Corrado: si è stata dura, recuperare tutto quello che avevo perso nell’incidente, la parola, lo scrivere, camminare. Io ero comunque uno sportivo e all’improvviso mi sono trovato racchiuso in un corpo che non mi permetteva più di esserlo. La vita in ogni modo qualcosa mi ha dato in cambio, due figli che amo, Matia e Nicolò

Domanda: adesso come dici tu hai diciassette anni, cosa farai da grande?

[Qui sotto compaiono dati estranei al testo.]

-- pv_equiv track=rewrite | github.com/Kadav1/sevastolink-galley-archive | scripts/import/repair_candidates.py | infer_time_class
-- ===== SOURCE A (Python) =====
-- from typing import Any
--
-- TIME_CLASS_ORDER = [
--     (15, "Under 15 min"),
--     (30, "15–30 min"),
--     (60, "30–60 min"),
--     (120, "1–2 hr"),
--     (240, "2–4 hr"),
-- ]
--
-- def infer_time_class(total_time_minutes: Any) -> str | None:
--     if total_time_minutes is None:
--         return None
--     try:
--         minutes = int(float(total_time_minutes))
--     except (TypeError, ValueError):
--         return None
--     for threshold, label in TIME_CLASS_ORDER:
--         if minutes <= threshold:
--             return label
--     if minutes <= 12 * 60:
--         return "Half Day+"
--     return "Multi-Day"
-- ===== SOURCE B (Python) =====
-- from bisect import bisect_left
--
-- _THRESHOLDS = [15, 30, 60, 120, 240, 720]
-- _LABELS = ["Under 15 min", "15–30 min", "30–60 min", "1–2 hr", "2–4 hr", "Half Day+"]
--
-- def infer_time_class(total_time_minutes):
--     if total_time_minutes is None:
--         return None
--     try:
--         minutes = int(float(total_time_minutes))
--     except (TypeError, ValueError):
--         return None
--     idx = bisect_left(_THRESHOLDS, minutes)
--     return _LABELS[idx] if idx < len(_LABELS) else "Multi-Day"
-- ===== Notes on version B (the rewrite author's own statement) =====
-- stated objective: idiomatic
-- what changed: Replaced the early-return linear scan over (threshold,label) pairs by a binary search (bisect_left) into a sorted threshold table with a parallel label list including the 720/'Half Day+' cutoff.
import Mathlib
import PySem

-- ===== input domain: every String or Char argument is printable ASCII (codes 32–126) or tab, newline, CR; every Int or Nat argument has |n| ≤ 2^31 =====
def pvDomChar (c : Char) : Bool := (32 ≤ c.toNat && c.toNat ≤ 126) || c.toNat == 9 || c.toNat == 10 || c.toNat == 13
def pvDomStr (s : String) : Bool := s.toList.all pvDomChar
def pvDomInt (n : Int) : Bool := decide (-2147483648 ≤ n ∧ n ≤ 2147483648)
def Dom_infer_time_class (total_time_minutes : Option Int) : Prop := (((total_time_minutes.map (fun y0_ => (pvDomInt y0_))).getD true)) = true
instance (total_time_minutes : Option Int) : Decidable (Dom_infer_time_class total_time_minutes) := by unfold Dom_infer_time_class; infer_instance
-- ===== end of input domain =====

-- ===== PORT A =====
-- A: linear scan over TIME_CLASS_ORDER with early return; 'int(float(x))' is the
-- identity on Int inputs within Dom (|n| ≤ 2^31 < 2^53, exact in float), ported as such.
def timeClassOrder : List (Int × String) :=
  [(15, "Under 15 min"), (30, "15–30 min"), (60, "30–60 min"), (120, "1–2 hr"), (240, "2–4 hr")]

-- the for-loop of A; base case = the code after the loop
def scanA (pairs : List (Int × String)) (minutes : Int) : Option String :=
  match pairs with
  | [] => if minutes ≤ 12 * 60 then some "Half Day+" else some "Multi-Day"
  | (threshold, label) :: rest =>
      if minutes ≤ threshold then some label else scanA rest minutes

def infer_time_class (total_time_minutes : Option Int) : Option String :=
  match total_time_minutes with
  | none => none
  | some minutes => scanA timeClassOrder minutes

-- ===== PORT B =====
-- B: binary search (Python's bisect.bisect_left, transcribed) into a sorted
-- threshold table with a parallel label list.
def bThresholds : List Int := [15, 30, 60, 120, 240, 720]
def bLabels : List String :=
  ["Under 15 min", "15–30 min", "30–60 min", "1–2 hr", "2–4 hr", "Half Day+"]

-- bisect_left's lo/hi loop, step for step
def bisectLeftLoop (xs : List Int) (x : Int) (lo hi : Nat) : Nat :=
  if _h : lo < hi then
    let mid := (lo + hi) / 2
    if xs.getD mid 0 < x then bisectLeftLoop xs x (mid + 1) hi
    else bisectLeftLoop xs x lo mid
  else lo
termination_by hi - lo
decreasing_by all_goals omega

def infer_time_class_alt (total_time_minutes : Option Int) : Option String :=
  match total_time_minutes with
  | none => none
  | some minutes =>
      let idx := bisectLeftLoop bThresholds minutes 0 bThresholds.length
      if idx < bLabels.length then bLabels[idx]? else some "Multi-Day"

-- ===== PRECONDITION & SPEC =====
def Spec_infer_time_class (total_time_minutes : Option Int) (out : Option String) : Prop := out = infer_time_class_alt total_time_minutes
instance (total_time_minutes : Option Int) (out : Option String) : Decidable (Spec_infer_time_class total_time_minutes out) := by unfold Spec_infer_time_class; infer_instance

-- ===== CLAIM (what is proved, stated in full; the proofs are below) =====
def Claim_equal_infer_time_class : Prop := ∀ (total_time_minutes : Option Int), Dom_infer_time_class total_time_minutes → Spec_infer_time_class total_time_minutes (infer_time_class total_time_minutes)

-- ===== LEMMAS AND PROOFS =====

-- ===== VERDICT (by name: the statement is the Claim_ definition above) =====
theorem infer_time_class_spec : Claim_equal_infer_time_class := by
  intro t _
  unfold Spec_infer_time_class
  cases t with
  | none => rfl
  | some m =>
    show scanA timeClassOrder m = infer_time_class_alt (some m)
    simp [infer_time_class_alt, timeClassOrder, bThresholds, bLabels, scanA, bisectLeftLoop]
    split_ifs <;> first | rfl | omega
-- pv_equiv track=rewrite | github.com/timManas/Practice | Python/project/src/Math/ReverseAnImage/ReverseAnImage.py | flipAndReverse
-- ===== SOURCE A (Python) =====
-- def flipAndReverse(A):
--     for subArray in A:
--         for i in range(subArray.__len__()):
--             if subArray[i] == 0:
--                 subArray[i] = 1
--             else:
--                 subArray[i] = 0
--         subArray.reverse()
--
--     return A
-- ===== SOURCE B (Python) =====
-- def flipAndReverse(A):
--     # Two-pointer in-place: swap symmetric cells while flipping both,
--     # flipping the middle cell alone for odd-length rows.
--     for row in A:
--         i, j = 0, len(row) - 1
--         while i < j:
--             row[i], row[j] = (1 if row[j] == 0 else 0), (1 if row[i] == 0 else 0)
--             i += 1
--             j -= 1
--         if i == j:
--             row[i] = 1 if row[i] == 0 else 0
--     return A
-- ===== Notes on version B (the rewrite author's own statement) =====
-- stated objective: alternative
-- what changed: Replaces the flip-every-cell index loop followed by list.reverse() with a single two-pointer in-place pass that swaps symmetric cells while flipping them, handling the middle cell separately for odd-length rows.
import Mathlib
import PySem

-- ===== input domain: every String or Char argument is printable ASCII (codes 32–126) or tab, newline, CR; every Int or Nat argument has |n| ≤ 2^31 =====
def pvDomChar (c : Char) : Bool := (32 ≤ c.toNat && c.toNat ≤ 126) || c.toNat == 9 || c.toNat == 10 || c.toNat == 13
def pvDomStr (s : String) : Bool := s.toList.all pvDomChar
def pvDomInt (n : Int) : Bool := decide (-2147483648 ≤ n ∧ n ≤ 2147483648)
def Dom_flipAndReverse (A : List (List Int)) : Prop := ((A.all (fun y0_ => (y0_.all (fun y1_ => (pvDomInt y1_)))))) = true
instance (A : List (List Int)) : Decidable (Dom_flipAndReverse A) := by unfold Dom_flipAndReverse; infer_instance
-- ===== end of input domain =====

-- B replaces A's flip-index-loop-then-reverse per row with a two-pointer pass that swaps
-- symmetric cells while flipping them (alternative decomposition); both Pythons mutate the
-- rows of A in place identically, the proof is about the returned value.

-- ===== PORT A =====
-- inner index loop: 'for i in range(len(subArray)): subArray[i] = 1 if subArray[i]==0 else 0'
def flipRowA (row : List Int) : List Int :=
  (PySem.List.pyRange 0 row.length 1).foldl
    (fun r i => if PySem.List.pyGetD r i 0 == 0 then PySem.List.pySetD r i 1 else PySem.List.pySetD r i 0)
    row

def flipAndReverse (A : List (List Int)) : List (List Int) :=
  A.map (fun subArray => (flipRowA subArray).reverse)

-- ===== PORT B =====
def flipB (v : Int) : Int := if v == 0 then 1 else 0

-- B's two-pointer while loop, transcribed structurally: each iteration takes the current
-- front cell (pointer i) and current back cell (pointer j), emits them flipped in swapped
-- positions, and recurses on the strictly shorter middle segment; the 'i == j' leftover
-- middle cell is the singleton case.
def flipRevTwoPtr : List Int → List Int
  | [] => []
  | [x] => [flipB x]
  | x :: y :: rest =>
      flipB ((y :: rest).getLast (by simp)) ::
        (flipRevTwoPtr (y :: rest).dropLast ++ [flipB x])
termination_by l => l.length
decreasing_by simp

def flipAndReverse_alt (A : List (List Int)) : List (List Int) :=
  A.map flipRevTwoPtr

-- ===== PRECONDITION & SPEC =====
def Spec_flipAndReverse (A : List (List Int)) (out : List (List Int)) : Prop := out = flipAndReverse_alt A
instance (A : List (List Int)) (out : List (List Int)) : Decidable (Spec_flipAndReverse A out) := by unfold Spec_flipAndReverse; infer_instance

-- ===== CLAIM (what is proved, stated in full; the proofs are below) =====
def Claim_equal_flipAndReverse : Prop := ∀ (A : List (List Int)), Dom_flipAndReverse A → Spec_flipAndReverse A (flipAndReverse A)

-- ===== LEMMAS AND PROOFS =====
-- A's index loop, having already flipped the prefix 'pre', flips the suffix 'xs' elementwise.
theorem flipRowA_aux (pre xs : List Int) :
    (PySem.List.pyRange (pre.length : Int) ((pre.length : Int) + xs.length) 1).foldl
      (fun r i => if PySem.List.pyGetD r i 0 == 0 then PySem.List.pySetD r i 1 else PySem.List.pySetD r i 0)
      (pre ++ xs)
    = pre ++ xs.map flipB := by
  induction xs generalizing pre with
  | nil => simp [PySem.List.pyRange_one_eq_nil]
  | cons x xs ih =>
    rw [PySem.List.pyRange_one_cons (by
      have h0 : (0:Int) < ((x :: xs).length : Int) := by exact_mod_cast (Nat.succ_pos xs.length)
      omega)]
    have hget : PySem.List.pyGetD (pre ++ x :: xs) (pre.length : Int) 0 = x := by
      simp [PySem.List.pyGetD]
    have hset : ∀ v : Int, PySem.List.pySetD (pre ++ x :: xs) (pre.length : Int) v
        = (pre ++ [v]) ++ xs := by
      intro v
      rw [PySem.List.pySetD_natCast, List.set_append_right _ _ (le_refl _)]
      simp
    have hkey := ih (pre ++ [flipB x])
    simp only [List.length_append, List.length_singleton] at hkey
    have harith : ((pre.length : Int)) + 1 + (xs.length : Int)
        = (pre.length : Int) + ((x :: xs).length : Int) := by
      have : ((x :: xs).length : Int) = (xs.length : Int) + 1 := by exact_mod_cast rfl
      rw [this]; ring
    push_cast at hkey
    rw [harith] at hkey
    simp only [List.foldl_cons, hget, hset]
    by_cases h : x = 0 <;> simpa [List.append_assoc, flipB, h] using hkey

theorem flipRowA_eq_map (row : List Int) :
    flipRowA row = row.map flipB := by
  have h := flipRowA_aux [] row
  simpa [flipRowA] using h

theorem flipRevTwoPtr_eq (row : List Int) :
    flipRevTwoPtr row = row.reverse.map flipB := by
  fun_induction flipRevTwoPtr row with
  | case1 => rfl
  | case2 x => rfl
  | case3 x y rest ih =>
    have hl : (y :: rest).dropLast ++ [(y :: rest).getLast (by simp)] = y :: rest :=
      List.dropLast_append_getLast (by simp)
    calc flipB ((y :: rest).getLast (by simp)) ::
          (flipRevTwoPtr (y :: rest).dropLast ++ [flipB x])
        = flipB ((y :: rest).getLast (by simp)) ::
          (((y :: rest).dropLast.reverse.map flipB) ++ [flipB x]) := by rw [ih]
      _ = (((y :: rest).dropLast ++ [(y :: rest).getLast (by simp)]).reverse.map flipB)
            ++ [flipB x] := by simp
      _ = ((x :: y :: rest).reverse.map flipB) := by rw [hl]; simp

-- ===== VERDICT (by name: the statement is the Claim_ definition above) =====
theorem flipAndReverse_spec : Claim_equal_flipAndReverse := by
  intro A _
  unfold Spec_flipAndReverse flipAndReverse flipAndReverse_alt
  refine List.map_congr_left (fun r _ => ?_)
  rw [flipRowA_eq_map, flipRevTwoPtr_eq, List.map_reverse]
-- pv_equiv track=rewrite | github.com/namdev26/Python-Code-PTIT | PY01037.py | compute_anti_primes
-- ===== SOURCE A (Python) =====
-- def compute_anti_primes(limit):
--     # Initialize the array to count divisors
--     divisor_count = [0] * (limit + 1)
--
--     # Compute number of divisors for each number
--     for i in range(1, limit + 1):
--         for j in range(i, limit + 1, i):
--             divisor_count[j] += 1
--
--     # List to store anti-primes
--     anti_primes = []
--     max_divisors = 0
--
--     # Identify anti-primes
--     for i in range(1, limit + 1):
--         if divisor_count[i] > max_divisors:
--             anti_primes.append(i)
--             max_divisors = divisor_count[i]
--
--     return anti_primes
-- ===== SOURCE B (Python) =====
-- def compute_anti_primes(limit):
--     # Count divisors by enumerating divisor PAIRS (i, m // i) with i*i <= m:
--     # the outer loop only runs up to sqrt(limit); each multiple of i above i*i
--     # gains a pair of divisors at once, the square i*i gains a single one.
--     divisor_count = [0] * (limit + 1)
--     i = 1
--     while i * i <= limit:
--         divisor_count[i * i] += 1
--         for j in range(i * (i + 1), limit + 1, i):
--             divisor_count[j] += 2
--         i += 1
--
--     anti_primes = []
--     max_divisors = 0
--     for m in range(1, limit + 1):
--         if divisor_count[m] > max_divisors:
--             anti_primes.append(m)
--             max_divisors = divisor_count[m]
--     return anti_primes
-- ===== Notes on version B (the rewrite author's own statement) =====
-- stated objective: faster
-- what changed: B counts divisors by enumerating divisor pairs (i, m//i) with i*i <= m - an outer loop only up to sqrt(limit) that credits each multiple of i above the square i*i with a pair of divisors at once and the square itself with a single one - instead of A's full sieve that walks all multiples of every i up to limit; the record scan then reads the same counts.
import Mathlib
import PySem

Corrado: ti vorrei dire che farò il pilota di moto, ma non credo che ci riuscirò; un progetto ce l’avrei, una cosa da realizzare qui a Roma, un punto di incontro e ritrovo tra i motociclisti ma non ti voglio svelare di più


12 Comments

  1. Nadia

    2010/04/12 at 1:52 PM

    Molto bello!

    🙂

  2. CarloX

    2010/04/12 at 6:52 PM

    Molto bello questo pezzo su Corrado Catalano. Una storia che non conoscevo

  3. Edo

    2010/04/12 at 10:53 PM

    Bene Amedeo, riscoprire personaggi di rilievo nel mondo delle 2 ruote serve a non dimenticarli, soprattutto dopo aver avuto incidenti, sono curioso riguardo al suo progetto…

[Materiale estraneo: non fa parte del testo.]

-- pv_equiv track=rewrite | github.com/Blaxav/Challenges-algo | AOC2020/Antoine/10.py | fractionScheme
-- ===== SOURCE A (Python) =====
-- def fractionScheme(scheme: list):
--     fractionnedScheme, offset = list(), 0
--     for i in range(len(scheme)-1):
--         if scheme[i] + 3 == scheme[i+1]:
--             fractionnedScheme.append(scheme[offset:i+1])
--             offset = i + 1
--     fractionnedScheme.append(scheme[offset:])
--     return fractionnedScheme
-- ===== SOURCE B (Python) =====
-- def fractionScheme(scheme: list):
--     # Streaming group-builder: one pass over the elements themselves,
--     # opening a new group whenever the previous element + 3 equals the current.
--     groups = [[]]
--     prev = None
--     for x in scheme:
--         if prev is not None and prev + 3 == x:
--             groups.append([])
--         groups[-1].append(x)
--         prev = x
--     return groups
-- ===== Notes on version B (the rewrite author's own statement) =====
-- stated objective: alternative
-- what changed: B streams over the elements once, appending each element to the current group and opening a new group at a gap of exactly 3, instead of A's index loop that tracks an offset and cuts out slices scheme[offset:i+1].
import Mathlib
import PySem

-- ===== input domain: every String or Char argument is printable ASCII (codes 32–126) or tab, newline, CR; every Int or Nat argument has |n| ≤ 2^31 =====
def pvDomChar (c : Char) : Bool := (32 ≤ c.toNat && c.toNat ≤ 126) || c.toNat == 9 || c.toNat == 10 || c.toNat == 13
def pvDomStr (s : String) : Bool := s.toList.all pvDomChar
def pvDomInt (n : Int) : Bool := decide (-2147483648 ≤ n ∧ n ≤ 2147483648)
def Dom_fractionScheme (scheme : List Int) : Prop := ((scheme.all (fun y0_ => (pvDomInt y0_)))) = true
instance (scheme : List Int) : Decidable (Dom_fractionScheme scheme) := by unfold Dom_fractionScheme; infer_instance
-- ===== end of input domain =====

-- B keeps A's behaviour but builds the groups by streaming over the elements (a different decomposition, same cost).

-- ===== PORT A =====
-- loop body of A's for-loop (state: the built list of fractions and the current offset)
def fsStep (scheme : List Int) (st : List (List Int) × Int) (i : Int) : List (List Int) × Int :=
  if PySem.List.pyGetD scheme i 0 + 3 == PySem.List.pyGetD scheme (i + 1) 0 then
    (st.1 ++ [PySem.List.slice scheme (some st.2) (some (i + 1))], i + 1)
  else st

def fractionScheme (scheme : List Int) : List (List Int) :=
  let st := (PySem.List.pyRange 0 ((scheme.length : Int) - 1) 1).foldl (fsStep scheme) ([], 0)
  st.1 ++ [PySem.List.slice scheme (some st.2) none]

-- ===== PORT B =====
-- groups[-1].append(x)
def pushLast (gs : List (List Int)) (x : Int) : List (List Int) :=
  match gs with
  | [] => [[x]]
  | [g] => [g ++ [x]]
  | g :: rest => g :: pushLast rest x

-- loop body of B's for-loop (state: groups and the previous element)
def fsAltStep (st : List (List Int) × Option Int) (x : Int) : List (List Int) × Option Int :=
  let gs := if (st.2.map (fun p => p + 3 == x)).getD false then st.1 ++ [[]] else st.1
  (pushLast gs x, some x)

def fractionScheme_alt (scheme : List Int) : List (List Int) :=
  (scheme.foldl fsAltStep ([[]], none)).1

-- ===== PRECONDITION & SPEC =====
def Spec_fractionScheme (scheme : List Int) (out : List (List Int)) : Prop := out = fractionScheme_alt scheme
instance (scheme : List Int) (out : List (List Int)) : Decidable (Spec_fractionScheme scheme out) := by unfold Spec_fractionScheme; infer_instance

-- ===== CLAIM (what is proved, stated in full; the proofs are below) =====
def Claim_equal_fractionScheme : Prop := ∀ (scheme : List Int), Dom_fractionScheme scheme → Spec_fractionScheme scheme (fractionScheme scheme)

-- ===== LEMMAS AND PROOFS =====

-- canonical recursive splitting, the bridge between the two loops
def consHead (x : Int) : List (List Int) → List (List Int)
  | [] => [[x]]
  | g :: gs => (x :: g) :: gs

def chop : List Int → List (List Int)
  | [] => [[]]
  | [x] => [[x]]
  | x :: y :: ys => if x + 3 = y then [x] :: chop (y :: ys) else consHead x (chop (y :: ys))

theorem chop_ne_nil (xs : List Int) : chop xs ≠ [] := by
  match xs with
  | [] => simp [chop]
  | [x] => simp [chop]
  | x :: y :: ys =>
    simp only [chop]
    split
    · simp
    · cases h : chop (y :: ys) with
      | nil => exact absurd h (chop_ne_nil _)
      | cons g gs => simp [consHead]

theorem pushLast_append_singleton (fr : List (List Int)) (g : List Int) (x : Int) :
    pushLast (fr ++ [g]) x = fr ++ [g ++ [x]] := by
  induction fr with
  | nil => simp [pushLast]
  | cons a t ih =>
    cases t with
    | nil => simp [pushLast]
    | cons b t' => simpa [pushLast] using ih

theorem pushLast_consHead (x y : Int) (gs : List (List Int)) (h : gs ≠ []) :
    pushLast (consHead x gs) y = consHead x (pushLast gs y) := by
  match gs with
  | [] => exact absurd rfl h
  | [g] => simp [consHead, pushLast]
  | g :: g' :: t => simp [consHead, pushLast]

theorem chop_snoc (p : List Int) (hp : p ≠ []) (x : Int) :
    chop (p ++ [x]) =
      if p.getLast hp + 3 = x then chop p ++ [[x]] else pushLast (chop p) x := by
  match p with
  | [] => exact absurd rfl hp
  | [a] =>
    by_cases h : a + 3 = x <;> simp [chop, h, pushLast, consHead]
  | a :: b :: t =>
    have ih := chop_snoc (b :: t) (by simp) x
    have hlast : (a :: b :: t).getLast hp = (b :: t).getLast (by simp) := by
      simp [List.getLast]
    rw [show (b :: t) ++ [x] = b :: (t ++ [x]) by simp] at ih
    simp only [List.cons_append, chop, hlast]
    by_cases hab : a + 3 = b
    · simp only [hab] at *
      rw [ih]
      by_cases hl : (b :: t).getLast (by simp) + 3 = x
      · simp [hl]
      · simp [hl]
        cases hc : chop (b :: t) with
        | nil => exact absurd hc (chop_ne_nil _)
        | cons g gs => simp [pushLast]
    · simp only [if_neg hab] at *
      rw [ih]
      by_cases hl : (b :: t).getLast (by simp) + 3 = x
      · simp only [if_pos hl]
        cases hc : chop (b :: t) with
        | nil => exact absurd hc (chop_ne_nil _)
        | cons g gs => simp [consHead]
      · simp only [if_neg hl]
        exact (pushLast_consHead a x (chop (b :: t)) (chop_ne_nil _)).symm

-- B computes chop
theorem alt_inv (p : List Int) (x : Int) :
    (p ++ [x]).foldl fsAltStep ([[]], none) = (chop (p ++ [x]), some x) := by
  induction p using List.reverseRecOn generalizing x with
  | nil => simp [fsAltStep, chop, pushLast]
  | append_singleton t y ih =>
    rw [show t ++ [y] ++ [x] = (t ++ [y]) ++ [x] by simp, List.foldl_append, ih y]
    simp only [List.foldl_cons, List.foldl_nil]
    rw [chop_snoc (t ++ [y]) (by simp) x]
    rw [List.getLast_append_singleton]
    by_cases h : y + 3 = x
    · have hb : (y + 3 == x) = true := by simp [h]
      simp only [fsAltStep, Option.map_some, Option.getD_some, hb, if_true]
      rw [pushLast_append_singleton, List.nil_append, if_pos h]
    · simp [fsAltStep, h]

theorem alt_eq_chop (scheme : List Int) : fractionScheme_alt scheme = chop scheme := by
  rcases List.eq_nil_or_concat scheme with h | ⟨t, x, h⟩
  · subst h; simp [fractionScheme_alt, chop]
  · subst h; rw [List.concat_eq_append, fractionScheme_alt, alt_inv t x]

-- A's loop invariant: after processing indices [0, k), the built fractions plus the
-- open slice scheme[off : k+1] are exactly chop of the first k+1 elements.
theorem a_inv (scheme : List Int) (k : Nat) (hk : k + 1 ≤ scheme.length) :
    ∃ (fr : List (List Int)) (off : Nat),
      (PySem.List.pyRange 0 (k : Int) 1).foldl (fsStep scheme) ([], 0) = (fr, (off : Int)) ∧
      off ≤ k ∧
      chop (scheme.take (k + 1)) = fr ++ [(scheme.drop off).take (k + 1 - off)] := by
  induction k with
  | zero =>
    refine ⟨[], 0, by simp [PySem.List.pyRange_one_eq_nil], le_refl _, ?_⟩
    cases scheme with
    | nil => simp at hk
    | cons a t => simp [chop]
  | succ k ih =>
    obtain ⟨fr, off, hfold, hoff, hchop⟩ := ih (by omega)
    have hpeel : PySem.List.pyRange 0 ((k + 1 : Nat) : Int) 1
        = PySem.List.pyRange 0 (k : Int) 1 ++ [(k : Int)] := by
      push_cast
      exact PySem.List.pyRange_one_succ_right (by positivity)
    rw [hpeel, List.foldl_append, hfold]
    simp only [List.foldl_cons, List.foldl_nil, fsStep]
    have hkl : k < scheme.length := by omega
    have hk1 : k + 1 < scheme.length := by omega
    have hg1 : PySem.List.pyGetD scheme (k : Int) 0 = scheme[k] := by
      rw [PySem.List.pyGetD_natCast]; exact List.getD_eq_getElem _ _ hkl
    have hg2 : PySem.List.pyGetD scheme ((k : Int) + 1) 0 = scheme[k + 1] := by
      rw [show ((k : Int) + 1) = ((k + 1 : Nat) : Int) by push_cast; ring,
        PySem.List.pyGetD_natCast]
      exact List.getD_eq_getElem _ _ hk1
    -- take (k+2) = take (k+1) ++ [scheme[k+1]]
    have htake : scheme.take (k + 1 + 1) = scheme.take (k + 1) ++ [scheme[k + 1]] := by
      rw [List.take_add_one, List.getElem?_eq_getElem hk1]; rfl
    have htkne : scheme.take (k + 1) ≠ [] := by
      apply List.ne_nil_of_length_pos
      rw [List.length_take]
      omega
    have hlast : (scheme.take (k + 1)).getLast htkne = scheme[k] := by
      rw [List.getLast_eq_getElem]
      have hl : (scheme.take (k + 1)).length = k + 1 := by
        rw [List.length_take]; omega
      simp only [hl]
      simp [List.getElem_take]
    have hsnoc := chop_snoc (scheme.take (k + 1)) htkne scheme[k + 1]
    rw [hlast] at hsnoc
    by_cases hcond : scheme[k] + 3 = scheme[k + 1]
    · refine ⟨fr ++ [PySem.List.slice scheme (some (off : Int)) (some ((k : Int) + 1))],
        k + 1, ?_, le_refl _, ?_⟩
      · simp [hg1, hg2, hcond]
      · rw [htake, hsnoc, if_pos hcond, hchop]
        have hsl : PySem.List.slice scheme (some (off : Int)) (some ((k : Int) + 1))
            = (scheme.drop off).take (k + 1 - off) := by
          rw [show ((k : Int) + 1) = ((k + 1 : Nat) : Int) by push_cast; ring]
          rw [PySem.List.slice_natCast]
        rw [hsl]
        have h1 : (scheme.drop (k + 1)).take (k + 1 + 1 - (k + 1)) = [scheme[k + 1]] := by
          rw [show k + 1 + 1 - (k + 1) = 1 by omega, List.take_one, List.head?_drop,
            List.getElem?_eq_getElem hk1]
          rfl
        rw [h1]
    · refine ⟨fr, off, ?_, by omega, ?_⟩
      · simp [hg1, hg2, hcond]
      · rw [htake, hsnoc, if_neg hcond, hchop, pushLast_append_singleton]
        have hlen : k + 1 - off < (scheme.drop off).length := by
          rw [List.length_drop]; omega
        have h2 : (scheme.drop off).take (k + 1 + 1 - off)
            = (scheme.drop off).take (k + 1 - off) ++ [(scheme.drop off)[k + 1 - off]] := by
          rw [show k + 1 + 1 - off = (k + 1 - off) + 1 by omega, List.take_add_one,
            List.getElem?_eq_getElem hlen]
          rfl
        have h3 : (scheme.drop off)[k + 1 - off] = scheme[k + 1] := by
          rw [List.getElem_drop]
          congr 1
          omega
        rw [h2, h3]

theorem a_eq_chop (scheme : List Int) : fractionScheme scheme = chop scheme := by
  cases hn : scheme.length with
  | zero =>
    have : scheme = [] := List.eq_nil_of_length_eq_zero hn
    subst this
    simp [fractionScheme, chop, PySem.List.pyRange_one_eq_nil]
  | succ m =>
    obtain ⟨fr, off, hfold, hoff, hchop⟩ := a_inv scheme m (by omega)
    have : ((scheme.length : Int) - 1) = (m : Int) := by rw [hn]; push_cast; ring
    rw [fractionScheme, this, hfold]
    simp only
    rw [PySem.List.slice_from_natCast]
    have : scheme.take (m + 1) = scheme := by rw [List.take_of_length_le (by omega)]
    rw [this] at hchop
    rw [hchop]
    congr 1
    rw [List.take_of_length_le]
    simp
    omega

-- ===== VERDICT (by name: the statement is the Claim_ definition above) =====
theorem fractionScheme_spec : Claim_equal_fractionScheme := by
  intro scheme _
  unfold Spec_fractionScheme
  rw [a_eq_chop, alt_eq_chop]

  4. alessandro petrignani

    2010/06/07 at 10:56 PM

    Ciao Corrado, noi, i tuoi amici del muretto Pier, Pat, Gino, il Truk, il Bullo, Bri, ti ricordiamo simpatico, veloce, ci manchi. Io sono Pat, sandro petrignani, quel giorno triste io c’ ero. Sarebbe bello sentirti, mandaci una e-mail, un abbraccio AP

  5. Davide Levantini

    2010/07/04 at 9:54 PM

    Gran pilota… e bella intervista

  6. marco amore

    2010/11/21 at 6:49 PM

    io mi ricordo sei sei stato veloce ma all’epoca tu il compianto lorenzo ghiselli, fabio biliotti e mrco papa eravate dei grandi ma poco fortunati perchè il mezzo ufficiale era troppo importante.
    Auguri al tuo futuro.
    marco Amore@ CarloX:

  7. Daniel Bustos

    2012/03/15 at 11:13 PM

    Prima di tutto chiedo scusa per il mio Italiano….
    E veramente una bella intrevista. el fantastico come Amadeo risce a describere un uomo..pilota come lo fu Corrado. Io sono stato il suo Amico, Direttore Sportivo ed aviamo condiviso alegrie tristese…Ma per me Corrado rimane sempre un gentil uomo e un grande Pilota…Grazie Amadeo

  8. Heinz Stögbuchner

    2014/11/22 at 6:43 PM

    Hello, please can you help me!
    I am a very great motorsportfan and fan from Corrado Catalano
    Please can you give me an adress, where I can get an autograph from him?
    That would be very frendly!
    Pleease send me a mail.
    Thank you very much;

    Regards, Heinz

  9. marco

    2016/08/14 at 4:23 PM

    Io mi ricordo bene Corrado e l incidente peccato il destino beffardo ci ha negato la possibilità di vedere un altro pilota romano correre hai massimi livelli….un abbraccio forte ad un grande pilota ma soprattutto un grandissimo uomo

  10. Andrea Coco

    2017/01/04 at 11:21 AM

    Sono un giornalista presente quel giorno a Hockenheim e poi in ospedale a Mannheim, Non ho facebook né altri social ma vorrei poter scrivere e poi inviare una cosa a Corrado. Mi potete dare il suo indirizzo mail o farmi scrivere da lui? Vi ringrazio e complimenti all’autore dell’intervista.

  11. Vittorio Commermaja

    2017/05/21 at 10:35 PM

    Ciao Corrado, io ho avuto la fortuna di conoscerti prima dell’incidente e poi ci siamo incontrati di nuovo in clinica di riabilitazione anch’io un bruttissimo incidente di moto, ma ho constatato di persona che anche se siamo cambiati fisicamente dentro di noi il pilota combattente ancora c’è… Un’abbraccio forte dal tuo amico Vittorio…

  12. Luca

    2017/07/15 at 12:54 AM

    Pilota d altri tempi. Complimenti Corrado.